Experts from one of the Russian IT companies, during a discussion about voice tech in Clubhouse in February, argued that domestic voice systems are in many ways more developed than foreign ones due to the limitations faced by developers in other countries. Experts with whom ICT.Moscow discussed this issue partly agree with this statement, although there is no complete unanimity on this point.
Arkady Sandler notes that his colleagues in other countries do not feel constrained when they comply very predictable laws. “Where there is no clear regulation (not necessarily prohibitive, by the way), there is freedom of interpretation, and the tradition of interpretations by law enforcement agencies in the Russian Federation, to put it mildly, is opportunistic motivated and prone to bias”, the expert adds.
In April, the European commission prepared rules for regulating artificial intelligence systems. In particular, the rules classify chat-bots as “moderate risk” and instruct to clearly inform the user that they are not interacting with a person. And remote biometric identification systems are classified as “high risk”, which imposes even more restrictions and requirements on them.

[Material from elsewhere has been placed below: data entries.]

theorem pvZeros_eq_zerosFrom : ∀ (l : List Int) (a : Nat),
    ((PySem.List.enumerate l (a : Int)).filter (fun p => p.2 == 0)).map (fun p => p.1)
      = zerosFrom l a := by
  intro l
  induction l with
  | nil => intro a; simp [PySem.List.enumerate_nil, zerosFrom]
  | cons v rest ih =>
    intro a
    rw [PySem.List.enumerate_cons]
    have hc : ((a : Int) + 1) = ((a + 1 : Nat) : Int) := by push_cast; ring
    rw [List.filter_cons]
    by_cases h0 : v = 0
    · rw [if_pos (by simp [h0])]
      simp only [List.map_cons]
      rw [hc, ih (a + 1)]
      simp [zerosFrom, h0]
    · rw [if_neg (by simp [h0])]
      rw [hc, ih (a + 1)]
      simp [zerosFrom, h0]

theorem drop_cons_get {series : List Int} {a : Nat} {v : Int} {t : List Int}
    (h : series.drop a = v :: t) : series[a]? = some v := by
  have h0 := congrArg (fun l : List Int => l[0]?) h
  simpa [List.getElem?_drop] using h0

theorem firstOne_eq : ∀ (seg : List Int) (series tail : List Int) (a : Nat),
    series.drop a = seg ++ tail →
    pvFirstOne series (a : Int) ((a : Int) + seg.length) =
      (seg.findIdx? (fun v => v == 1)).map (fun j : Nat => ((a : Int) + (j : Int))) := by
  intro seg
  induction seg with
  | nil =>
    intro series tail a h
    unfold pvFirstOne
    rw [show ((a : Int) + (([] : List Int).length : Int)) = (a : Int) from by simp,
      PySem.List.pyRange_one_eq_nil le_rfl]
    simp
  | cons v seg' ih =>
    intro series tail a h
    have hlt : (a : Int) < (a : Int) + (v :: seg').length := by simp
    have hh : series.drop a = v :: (seg' ++ tail) := h
    have hget : series[a]? = some v := drop_cons_get (t := seg' ++ tail) hh
    unfold pvFirstOne
    rw [PySem.List.pyRange_one_cons hlt, List.find?_cons]
    by_cases h1 : v = 1
    · have hp : (PySem.List.pyGet? series ((a : Nat) : Int) == some 1) = true := by
        simp [PySem.List.pyGet?_natCast, hget, h1]
      rw [hp, List.findIdx?_cons]
      simp [h1]
    · have hp : (PySem.List.pyGet? series ((a : Nat) : Int) == some 1) = false := by
        simp [PySem.List.pyGet?_natCast, hget, h1]
      rw [hp]
      have hdrop : series.drop (a + 1) = seg' ++ tail := by
        have hd : (series.drop a).drop 1 = series.drop (a + 1) := List.drop_drop
        rw [← hd, h]
        simp
      have hcast1 : ((a : Int) + 1) = ((a + 1 : Nat) : Int) := by push_cast; ring
      have hcast2 : ((a : Int) + ((v :: seg').length : Int)) = (((a + 1 : Nat)) : Int) + (seg'.length : Int) := by
        simp; push_cast; ring
      simp only [hcast2, hcast1]
      have hih := ih series tail (a + 1) hdrop
      unfold pvFirstOne at hih
      try simp only [List.length_cons] at hih ⊢
      rw [hih, List.findIdx?_cons]
      simp only [show (v == 1) = false from by simp [h1], Bool.false_eq_true, if_false]
      cases hfi : seg'.findIdx? (fun v => v == 1) with
      | none => simp [hfi]
      | some j =>
        simp only [hfi, Option.map_some]
        simp
        omega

Oleg Kovpak from ID R&D is convinced, that in Russia, there are rather tight restrictions, especially in terms of biometric personal data, and the latest changes signed by the president at the end of last year tighten them even more.
A representative of MTS speaks about the need to refine the existing standards. The company considers it important “to make point adjustments to the legislation on personal data so that companies have the opportunity to process pre-anonymised data, including those accumulated by the state, regulated by law”, and “at the legislative level, simplify the procedure for converting personal data into depersonalized information and allow the use of such information”.
Igor Kalinin from TWIN has the opposite point of view. He believes that in Russia bots are still minimally limited by regulators — and this gives developers more freedom. But the lack of legislation also indicates a lack of recognition. In his opinion, voice technologies do not yet seem to be a priority area for the government. Moreover, in order to build cooperation with state-owned companies, it is necessary to overcome many restrictions. But at the same time, he recalled that the Ministry of Digital Development intends to provide public services in a dialogue mode with a smart assistant, and, according to the expert, this plan can be implemented in the next few years.